LeetCode 33. Search in Rotated Sorted Array

LeetCode 33. Search in Rotated Sorted Array

Description:

Suppose an array sorted in ascending order is rotated at some pivot unknown to you beforehand.

(i.e., 0 1 2 4 5 6 7 might become 4 5 6 7 0 1 2).

You are given a target value to search. If found in the array return its index, otherwise return -1.

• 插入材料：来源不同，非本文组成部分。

-- pv_equiv track=rewrite | github.com/vygr/Python-PCB | view_mpl.py | split_paths
-- ===== SOURCE A (Python) =====
-- from itertools import izip, islice, chain
--
-- def split_paths(paths):
-- 	new_paths = []
-- 	for path in paths:
-- 		new_path = []
-- 		for a, b in izip(path, islice(path, 1, None)):
-- 			_, _, za = a
-- 			_, _, zb = b
-- 			if za != zb:
-- 				if new_path:
-- 					new_path.append(a)
-- 					new_paths.append(new_path)
-- 				new_paths.append([a, b])
-- 				new_path = []
-- 			else:
-- 				new_path.append(a)
-- 		if new_path:
-- 			new_path.append(path[-1])
-- 			new_paths.append(new_path)
-- 	return new_paths
-- ===== SOURCE B (Python) =====
-- from itertools import groupby
--
-- def _zkey(p):
--     _, _, z = p
--     return z
--
-- def split_paths(paths):
--     new_paths = []
--     for path in paths:
--         runs = [list(g) for _, g in groupby(path, key=_zkey)]
--         for i, run in enumerate(runs):
--             if len(run) >= 2:
--                 new_paths.append(run)
--             if i + 1 < len(runs):
--                 new_paths.append([run[-1], runs[i + 1][0]])
--     return new_paths
-- ===== Notes on version B (the rewrite author's own statement) =====
-- stated objective: idiomatic
-- what changed: Replaces A's stateful pairwise scan with flush variable by an itertools.groupby grouping into maximal equal-z runs followed by a pass over consecutive runs emitting runs of length >= 2 and two-point transition segments.
import Mathlib
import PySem

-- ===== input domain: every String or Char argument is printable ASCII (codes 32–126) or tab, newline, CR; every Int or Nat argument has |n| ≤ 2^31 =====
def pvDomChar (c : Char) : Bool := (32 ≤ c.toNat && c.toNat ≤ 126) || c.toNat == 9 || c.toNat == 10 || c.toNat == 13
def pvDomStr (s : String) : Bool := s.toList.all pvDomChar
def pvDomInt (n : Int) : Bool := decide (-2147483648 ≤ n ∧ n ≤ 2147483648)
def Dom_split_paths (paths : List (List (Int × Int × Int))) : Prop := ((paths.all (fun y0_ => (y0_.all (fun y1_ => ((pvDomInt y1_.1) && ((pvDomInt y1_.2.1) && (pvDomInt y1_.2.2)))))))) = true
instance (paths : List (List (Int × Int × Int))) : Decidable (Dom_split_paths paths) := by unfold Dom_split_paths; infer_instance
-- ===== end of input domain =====

-- B replaces A's stateful pairwise scan by grouping each path into maximal
-- equal-z runs and then emitting run segments and transition pairs (idiomatic).

-- ===== PORT A =====
-- state = (new_path, new_paths); one step of A's inner pairwise loop
def stepA (st : List (Int × Int × Int) × List (List (Int × Int × Int)))
    (ab : (Int × Int × Int) × (Int × Int × Int)) :
    List (Int × Int × Int) × List (List (Int × Int × Int)) :=
  let a := ab.1
  let b := ab.2
  if a.2.2 ≠ b.2.2 then
    ([], (if st.1 ≠ [] then st.2 ++ [st.1 ++ [a]] else st.2) ++ [[a, b]])
  else (st.1 ++ [a], st.2)

-- one iteration of A's outer loop: process one path, adding to new_paths
def procA (acc : List (List (Int × Int × Int))) (path : List (Int × Int × Int)) :
    List (List (Int × Int × Int)) :=
  let st := (path.zip (path.drop 1)).foldl stepA ([], acc)
  if st.1 ≠ [] then
    match PySem.List.pyGet? path (-1) with
    | some last => st.2 ++ [st.1 ++ [last]]
    | none => st.2
  else st.2

def split_paths (paths : List (List (Int × Int × Int))) : List (List (Int × Int × Int)) :=
  paths.foldl procA []

-- ===== PORT B =====
-- itertools.groupby with key z: maximal runs of equal z-coordinate
def groupRuns : List (Int × Int × Int) → List (List (Int × Int × Int))
  | [] => []
  | [p] => [[p]]
  | p :: q :: rest =>
    match groupRuns (q :: rest) with
    | [] => [[p]]
    | g :: gs => if p.2.2 = q.2.2 then (p :: g) :: gs else [p] :: g :: gs

-- second pass of B: emit runs of length ≥ 2 and transitions between adjacent runs
def emitRuns : List (List (Int × Int × Int)) → List (List (Int × Int × Int))
  | [] => []
  | [g] => if 2 ≤ g.length then [g] else []
  | g :: g' :: rest =>
    (if 2 ≤ g.length then [g] else []) ++ [[g.getLast!, g'.head!]] ++ emitRuns (g' :: rest)

def split_paths_alt (paths : List (List (Int × Int × Int))) : List (List (Int × Int × Int)) :=
  paths.flatMap (fun path => emitRuns (groupRuns path))

-- ===== PRECONDITION & SPEC =====
def Spec_split_paths (paths : List (List (Int × Int × Int))) (out : List (List (Int × Int × Int))) : Prop := out = split_paths_alt paths
instance (paths : List (List (Int × Int × Int))) (out : List (List (Int × Int × Int))) : Decidable (Spec_split_paths paths out) := by unfold Spec_split_paths; infer_instance

-- ===== CLAIM (what is proved, stated in full; the proofs are below) =====
def Claim_equal_split_paths : Prop := ∀ (paths : List (List (Int × Int × Int))), Dom_split_paths paths → Spec_split_paths paths (split_paths paths)

-- ===== LEMMAS AND PROOFS =====

-- a nonempty path's first run starts with the path's head
theorem groupRuns_head : ∀ (rest : List (Int × Int × Int)) (q : Int × Int × Int),
    ∃ t gs, groupRuns (q :: rest) = (q :: t) :: gs := by
  intro rest
  induction rest with
  | nil => intro q; exact ⟨[], [], rfl⟩
  | cons r rs ih =>
    intro q
    obtain ⟨t, gs, h⟩ := ih r
    by_cases hz : q.2.2 = r.2.2
    · exact ⟨r :: t, gs, by simp [groupRuns, h, hz]⟩
    · exact ⟨[], (r :: t) :: gs, by simp [groupRuns, h, hz]⟩

theorem getLast!_append_singleton (np : List (Int × Int × Int)) (q : Int × Int × Int) :
    (np ++ [q]).getLast! = q := by
  induction np with
  | nil => rfl
  | cons x xs ih =>
    simp only [List.cons_append, List.getLast!]
    cases h : xs ++ [q] with
    | nil => simp at h
    | cons y ys => simp_all [List.getLast!]

-- prepend a pending partial run onto the first run
def consHead (np : List (Int × Int × Int)) :
    List (List (Int × Int × Int)) → List (List (Int × Int × Int))
  | [] => []
  | g :: gs => (np ++ g) :: gs

-- main per-path invariant: A's pairwise loop + flush = B's run emission,
-- with the pending partial run np prepended to the first run
theorem mainA : ∀ (rest : List (Int × Int × Int)) (q : Int × Int × Int)
    (np : List (Int × Int × Int)) (acc : List (List (Int × Int × Int))),
    (let st := (((q :: rest)).zip rest).foldl stepA (np, acc)
     if st.1 ≠ [] then
       match PySem.List.pyGet? (q :: rest) (-1) with
       | some last => st.2 ++ [st.1 ++ [last]]
       | none => st.2
     else st.2)
      = acc ++ emitRuns (consHead np (groupRuns (q :: rest))) := by
  intro rest
  induction rest with
  | nil =>
    intro q np acc
    simp only [List.zip_nil_right, List.foldl_nil, PySem.List.pyGet?_neg_one,
      List.getLast?_singleton, groupRuns, consHead, emitRuns]
    by_cases hnp : np = []
    · subst hnp; simp
    · simp [hnp]
  | cons r rs ih =>
    intro q np acc
    obtain ⟨t, gs, hruns⟩ := groupRuns_head rs r
    have hlast : PySem.List.pyGet? (q :: r :: rs) (-1) = PySem.List.pyGet? (r :: rs) (-1) := by
      simp [PySem.List.pyGet?_neg_one]
    by_cases hz : q.2.2 = r.2.2
    · have hstep : stepA (np, acc) (q, r) = (np ++ [q], acc) := by
        simp [stepA, hz]
      have := ih r (np ++ [q]) acc
      simp only [List.zip_cons_cons, List.foldl_cons, hstep, hlast]
      rw [this]
      simp [groupRuns, hruns, hz, consHead]
    · have hstep : stepA (np, acc) (q, r) =
          ([], (if np ≠ [] then acc ++ [np ++ [q]] else acc) ++ [[q, r]]) := by
        simp [stepA, hz]
      have := ih r [] ((if np ≠ [] then acc ++ [np ++ [q]] else acc) ++ [[q, r]])
      simp only [List.zip_cons_cons, List.foldl_cons, hstep, hlast]
      rw [this]
      simp only [groupRuns, hruns, hz, consHead, List.nil_append]
      have hL : (np ++ [q]).getLast! = q := getLast!_append_singleton np q
      by_cases hnp : np = []
      · subst hnp; simp [emitRuns]
      · have h1 : 1 ≤ np.length := by cases np with
          | nil => exact absurd rfl hnp
          | cons x xs => simp
        simp [hnp, h1, emitRuns]

theorem procA_eq (acc : List (List (Int × Int × Int))) (path : List (Int × Int × Int)) :
    procA acc path = acc ++ emitRuns (groupRuns path) := by
  cases path with
  | nil => simp [procA, groupRuns, emitRuns]
  | cons q rest =>
    obtain ⟨t, gs, hruns⟩ := groupRuns_head rest q
    have := mainA rest q [] acc
    simpa [procA, hruns, consHead] using this

theorem foldl_procA : ∀ (paths : List (List (Int × Int × Int)))
    (acc : List (List (Int × Int × Int))),
    paths.foldl procA acc = acc ++ paths.flatMap (fun path => emitRuns (groupRuns path)) := by
  intro paths
  induction paths with
  | nil => simp
  | cons p ps ih =>
    intro acc
    simp only [List.foldl_cons, List.flatMap_cons, ih, procA_eq, List.append_assoc]

-- ===== VERDICT (by name: the statement is the Claim_ definition above) =====
theorem split_paths_spec : Claim_equal_split_paths := by
  intro paths _
  unfold Spec_split_paths split_paths split_paths_alt
  simpa using foldl_procA paths []
theorem pvS_strict (nums : List Int) {p q : Nat} (hpq : p < q) (hq : q < (pvS nums).length) :
    pvK ((pvS nums)[p]'(by omega)) < pvK ((pvS nums)[q]'(hq)) := by
  have hle : pvK ((pvS nums)[p]'(by omega)) ≤ pvK ((pvS nums)[q]'(hq)) :=
    PySem.List.key_sorted_getElem_mono (pvP nums) pvK (le_of_lt hpq) hq
  rcases lt_or_eq_of_le hle with h | h
  · exact h
  · exfalso
    have hinj : ((pvS nums)[p]'(by omega)) = ((pvS nums)[q]'(hq)) := by
      have := congrArg ofLex h
      simpa [pvK] using this
    have hnd := pvNodup_snd nums
    have hpq' : p ≠ q := Nat.ne_of_lt hpq
    have : (((pvS nums).map (fun q => q.2))[p]'(by simpa using by omega)) =
           (((pvS nums).map (fun q => q.2))[q]'(by simpa using hq)) := by
      simp only [List.getElem_map]
      rw [hinj]
    exact hpq' (List.Nodup.getElem_inj_iff hnd |>.mp this)

structure pvInv (nums : List Int) (ns : List (Option Int)) (c : Nat)
    (del dead : PySem.Set Int) : Prop where
  hlen : ns.length = nums.length
  hns : ∀ k : Nat, ns[k]? =
    (nums[k]?).map (fun v => if (k : Int) ∈ dead then none else some v)
  hc : c ≤ (pvS nums).length
  hbef : ∀ j : Nat, ∀ q : Int × Int, j < c → (pvS nums)[j]? = some q → q.2 ∈ dead
  hdead : ∀ x : Int, x ∈ dead ↔
    (x ∈ del ∨ ∃ j : Nat, ∃ q : Int × Int, j < c ∧ (pvS nums)[j]? = some q ∧ q.2 = x)

theorem pvAdvance_go (nums : List Int) (del dead : PySem.Set Int)
    (hdel_sub : ∀ x ∈ del, x ∈ dead) :
    ∀ fuel c : Nat, (pvS nums).length - c = fuel →
    (∀ j : Nat, ∀ q : Int × Int, j < c → (pvS nums)[j]? = some q → q.2 ∈ dead) →
    (∃ i : Nat, i < nums.length ∧ (i : Int) ∉ dead) →
    ∃ j : Nat, ∃ q : Int × Int, c ≤ j ∧ (pvS nums)[j]? = some q ∧
      pvAdvance (pvS nums) del c = some (j, q.2) ∧ q.2 ∉ del ∧
      (∀ j' : Nat, ∀ q' : Int × Int, c ≤ j' → j' < j → (pvS nums)[j']? = some q' → q'.2 ∈ del) := by
  intro fuel
  induction fuel using Nat.strong_induction_on with
  | _ fuel ih =>
    intro c hfuel hbef hlive
    obtain ⟨i, hi, hidead⟩ := hlive
    have hmem : ((nums[i], (i : Int)) : Int × Int) ∈ pvS nums := by
      rw [pvMem_pvS]; exact ⟨i, hi, rfl⟩
    obtain ⟨ji, hji, hjieq⟩ := List.mem_iff_getElem.mp hmem
    have hclt : c < (pvS nums).length := by
      by_contra hcge
      have : ((pvS nums)[ji]).2 ∈ dead := by
        apply hbef ji _ (by omega)
        exact List.getElem?_eq_some_iff.mpr ⟨hji, rfl⟩
      rw [hjieq] at this
      exact hidead this
    have hget : PySem.List.pyGet? (pvS nums) (c : Int) = some ((pvS nums)[c]'hclt) := by
      rw [PySem.List.pyGet?_natCast]
      exact List.getElem?_eq_some_iff.mpr ⟨hclt, rfl⟩
    have hstep : pvAdvance (pvS nums) del c =
        (if PySem.Set.contains del ((pvS nums)[c]'hclt).2 then pvAdvance (pvS nums) del (c + 1)
         else some (c, ((pvS nums)[c]'hclt).2)) := by
      rw [pvAdvance, hget]
    by_cases hdc : ((pvS nums)[c]'hclt).2 ∈ del
    · -- skip position c
      have hcontains : PySem.Set.contains del ((pvS nums)[c]'hclt).2 = true := by
        simpa [PySem.Set.contains, List.contains_iff_mem] using hdc
      have hbef' : ∀ j : Nat, ∀ q : Int × Int, j < c + 1 → (pvS nums)[j]? = some q → q.2 ∈ dead := by
        intro j q hj hq
        rcases Nat.lt_or_ge j c with h | h
        · exact hbef j q h hq
        · have : j = c := by omega
          subst this
          have : q = (pvS nums)[j]'hclt := by
            have := List.getElem?_eq_some_iff.mp hq
            obtain ⟨h1, h2⟩ := this
            simp [← h2]
          subst this
          exact hdel_sub _ hdc
      obtain ⟨j, q, hcj, hjq, hadv, hqd, hskip⟩ :=
        ih ((pvS nums).length - (c + 1)) (by omega) (c + 1) rfl hbef' ⟨i, hi, hidead⟩
      refine ⟨j, q, by omega, hjq, ?_, hqd, ?_⟩
      · rw [hstep, if_pos hcontains]; exact hadv
      · intro j' q' hcj' hj' hq'
        rcases Nat.lt_or_ge j' (c + 1) with h | h
        · have : j' = c := by omega
          subst this
          have : q' = (pvS nums)[j']'hclt := by
            obtain ⟨h1, h2⟩ := List.getElem?_eq_some_iff.mp hq'
            simp [← h2]
          subst this
          exact hdc
        · exact hskip j' q' h hj' hq'
    · -- found
      have hcontains : PySem.Set.contains del ((pvS nums)[c]'hclt).2 = false := by
        simpa [PySem.Set.contains, List.contains_iff_mem] using hdc
      refine ⟨c, (pvS nums)[c]'hclt, le_refl c,
        List.getElem?_eq_some_iff.mpr ⟨hclt, rfl⟩, ?_, hdc, ?_⟩
      · rw [hstep]; rw [hcontains]; simp
      · intro j' q' h1 h2 _; omega

theorem pvSnd_inj (nums : List Int) {j1 j2 : Nat} {q1 q2 : Int × Int}
    (h1 : (pvS nums)[j1]? = some q1) (h2 : (pvS nums)[j2]? = some q2)
    (heq : q1.2 = q2.2) : j1 = j2 := by
  obtain ⟨hl1, he1⟩ := List.getElem?_eq_some_iff.mp h1
  obtain ⟨hl2, he2⟩ := List.getElem?_eq_some_iff.mp h2
  have hnd := pvNodup_snd nums
  have key : (((pvS nums).map (fun q => q.2))[j1]'(by simpa using hl1)) =
      (((pvS nums).map (fun q => q.2))[j2]'(by simpa using hl2)) := by
    simp only [List.getElem_map]
    rw [he1, he2]; exact heq
  exact (List.Nodup.getElem_inj_iff hnd).mp key

theorem pvMem_L (nums : List Int) (dead : PySem.Set Int) (y : Int × Int) :
    y ∈ ((PySem.List.enumerate nums).filter (fun p => !PySem.Set.contains dead p.1)).map
        (fun p => (p.2, p.1)) ↔ y ∈ pvP nums ∧ y.2 ∉ dead := by
  simp only [List.mem_map, List.mem_filter, pvP, Bool.not_eq_eq_eq_not, Bool.not_true,
    PySem.Set.contains]
  constructor
  · rintro ⟨p, ⟨hp, hcon⟩, rfl⟩
    refine ⟨⟨p, hp, rfl⟩, ?_⟩
    exact fun h => by simp [List.contains_iff_mem] at hcon; exact hcon (by simpa using h)
  · rintro ⟨⟨p, hp, rfl⟩, hdead⟩
    refine ⟨p, ⟨hp, ?_⟩, rfl⟩
    rw [← Bool.not_eq_true]
    exact fun hcon => hdead (List.contains_iff_mem.mp hcon)

theorem pvMin_spec (nums : List Int) (c : Nat) (del dead : PySem.Set Int)
    (hc : c ≤ (pvS nums).length)
    (hbef : ∀ j : Nat, ∀ q : Int × Int, j < c → (pvS nums)[j]? = some q → q.2 ∈ dead)
    (hdead : ∀ x : Int, x ∈ dead ↔
      (x ∈ del ∨ ∃ j : Nat, ∃ q : Int × Int, j < c ∧ (pvS nums)[j]? = some q ∧ q.2 = x))
    (j : Nat) (q : Int × Int) (hcj : c ≤ j) (hj : (pvS nums)[j]? = some q) (hqdel : q.2 ∉ del)
    (hskip : ∀ j' : Nat, ∀ q' : Int × Int, c ≤ j' → j' < j → (pvS nums)[j']? = some q' → q'.2 ∈ del) :
    PySem.List.min?
      (((PySem.List.enumerate nums).filter (fun p => !PySem.Set.contains dead p.1)).map
        (fun p => (p.2, p.1))) pvK = some q := by
  set L := ((PySem.List.enumerate nums).filter (fun p => !PySem.Set.contains dead p.1)).map
      (fun p => (p.2, p.1)) with hL
  have hqdead : q.2 ∉ dead := by
    rw [hdead]
    rintro (h | ⟨j', q', hj'c, hj', hq'⟩)
    · exact hqdel h
    · have : j' = j := pvSnd_inj nums hj' hj hq'
      omega
  have hqmemS : q ∈ pvS nums := List.mem_of_getElem? hj
  have hqmemP : q ∈ pvP nums := (pvS_perm nums).mem_iff.mp hqmemS
  have hqL : q ∈ L := (pvMem_L nums dead q).mpr ⟨hqmemP, hqdead⟩
  -- q is ≤ every live element
  have hmin : ∀ y ∈ L, pvK q ≤ pvK y := by
    intro y hy
    obtain ⟨hyP, hydead⟩ := (pvMem_L nums dead y).mp hy
    have hyS : y ∈ pvS nums := (pvS_perm nums).mem_iff.mpr hyP
    obtain ⟨jy, hjy, hjyeq⟩ := List.mem_iff_getElem.mp hyS
    have hjyq : (pvS nums)[jy]? = some y := List.getElem?_eq_some_iff.mpr ⟨hjy, hjyeq⟩
    have hjyc : c ≤ jy := by
      by_contra h
      exact hydead (hbef jy y (by omega) hjyq)
    have hjyj : j ≤ jy := by
      by_contra h
      have : y.2 ∈ del := hskip jy y hjyc (by omega) hjyq
      exact hydead ((hdead y.2).mpr (Or.inl this))
    rcases Nat.eq_or_lt_of_le hjyj with h | h
    · subst h
      have : y = q := by
        obtain ⟨_, he⟩ := List.getElem?_eq_some_iff.mp hj
        rw [← he, hjyeq]
      rw [this]
    · exact le_of_lt (by
        have := pvS_strict nums h hjy
        obtain ⟨_, he⟩ := List.getElem?_eq_some_iff.mp hj
        rw [he, hjyeq] at this
        exact this)
  -- extract the min
  rcases hmm : PySem.List.min? L pvK with _ | m
  · rw [PySem.List.min?_eq_none_iff] at hmm
    rw [hmm] at hqL
    exact absurd hqL (List.not_mem_nil)
  · have hmL : m ∈ L := PySem.List.min?_mem hmm
    have h1 : pvK m ≤ pvK q := PySem.List.min?_isMin hmm q hqL
    have h2 : pvK q ≤ pvK m := hmin m hmL
    have : pvK m = pvK q := le_antisymm h1 h2
    have : m = q := by
      have := congrArg ofLex this
      simpa [pvK] using this
    rw [this]

theorem pvFilterMapAux (dead : PySem.Set Int) (l : List (Int × Int)) :
    (l.map (fun p => if PySem.Set.contains dead p.1 then none else some p.2)).filterMap
        (fun x => x) =
      (l.filter (fun p => !PySem.Set.contains dead p.1)).map (fun p => p.2) := by
  induction l with
  | nil => rfl
  | cons p t ih =>
    by_cases h : p.1 ∈ dead
    · simp only [PySem.Set.contains, List.contains_iff_mem] at ih ⊢
      simp [h, ih]
    · simp only [PySem.Set.contains, List.contains_iff_mem] at ih ⊢
      simp [h, ih]

theorem pvFinal (nums : List Int) (ns : List (Option Int)) (dead : PySem.Set Int)
    (hns : ∀ k : Nat, ns[k]? = (nums[k]?).map (fun v => if (k : Int) ∈ dead then none else some v)) :
    ns.filterMap (fun x => x) =
      ((PySem.List.enumerate nums).filter (fun p => !PySem.Set.contains dead p.1)).map
        (fun p => p.2) := by
  have hns' : ns = (PySem.List.enumerate nums).map
      (fun p => if PySem.Set.contains dead p.1 then none else some p.2) := by
    apply List.ext_getElem?
    intro k
    rw [hns k, List.getElem?_map, PySem.List.getElem?_enumerate]
    cases h : nums[k]? with
    | none => rfl
    | some v =>
      simp only [Option.map_some]
      congr 1
      simp [PySem.Set.contains, List.contains_iff_mem]
  rw [hns']
  exact pvFilterMapAux dead (PySem.List.enumerate nums)

theorem pvSnd_bounds (nums : List Int) {j : Nat} {q : Int × Int}
    (h : (pvS nums)[j]? = some q) : 0 ≤ q.2 ∧ q.2 < (nums.length : Int) := by
  have hq : q ∈ pvS nums := List.mem_of_getElem? h
  rw [pvMem_pvS] at hq
  obtain ⟨k, hk, rfl⟩ := hq
  refine ⟨Int.natCast_nonneg k, ?_⟩
  show (k : Int) < (nums.length : Int)
  exact_mod_cast hk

You may assume no duplicate exists in the array.

分析：

这道题当然是有时间复杂度限制的，要不然直接一个for循环就搞定了。

所以我们考虑二分搜索算法。这道题也不是纯粹的二分搜索，题意的阐述说明我们要对常规的二分搜索做一点点修改。题意说明该数组是以某个位置为主，左右两边都是有序数组，且都为递增的。而二分搜索要求数组为按从小到大顺序的排序数组，所以我们分左右两边情况讨论：

首先，我们比较数组最左边的数和数组中间数的大小，即

nums[left] <= nums[mid]

若成立，说明中间数落在左边递增区间里，例如数组[4, 5, 6, 7, 0, 1, 2]，中间数为7，落在左边递增区间，接下来只需比较target是否大于等于nums[left]并且小于nums[mid]即可。若成立，则

right = mid - 1

；反之

left = mid + 1

.

反之，说明中间数落在右边递增区间里，例如数组[4, 5, 6, 0, 1, 2, 3]，中间数为0，落在右边递增区间，接下来比较target是否大于nums[mid]并且小于等于nums[right]即可。若成立，则

left = mid + 1

；反之

right = mid - 1

.

此过程不断循环，循环条件为

left <= right

，并且比较nums[mid]是否等于target，若等于，则返回mid，即为结果。

代码如下：

class Solution {
public:
int search(vector<int>& nums, int target) {
int left = 0, right = nums.size() - 1;
while (left <= right) {
int mid = (left + right) / 2;
if (nums[mid] == target) return mid;
if (nums[left] <= nums[mid]) {
if (target >= nums[left] && target < nums[mid])
right = mid - 1;
else left = mid + 1;
}
else {
if (target > nums[mid] && target <= nums[right])
left = mid + 1;
else right = mid - 1;
}
}
return -1;
}
};

Another Solution: Discuss上的一个解法

class Solution {
public:
int search(vector<int>& nums, int target) {
int n = nums.size();
int left = 0, right = n - 1;
while (left < right) {
int mid = (left + right) / 2;
if (nums[mid] > nums[right]) left = mid + 1;
else right = mid;
}
int small = left;
left = 0;
right = n - 1;
while (left <= right) {
int mid = (left + right) / 2;
int realmid = (mid + small) % n;
if (nums[realmid] == target) return realmid;
if (nums[realmid] < target) left = mid + 1;
else right = mid - 1;
}
return -1;
}
};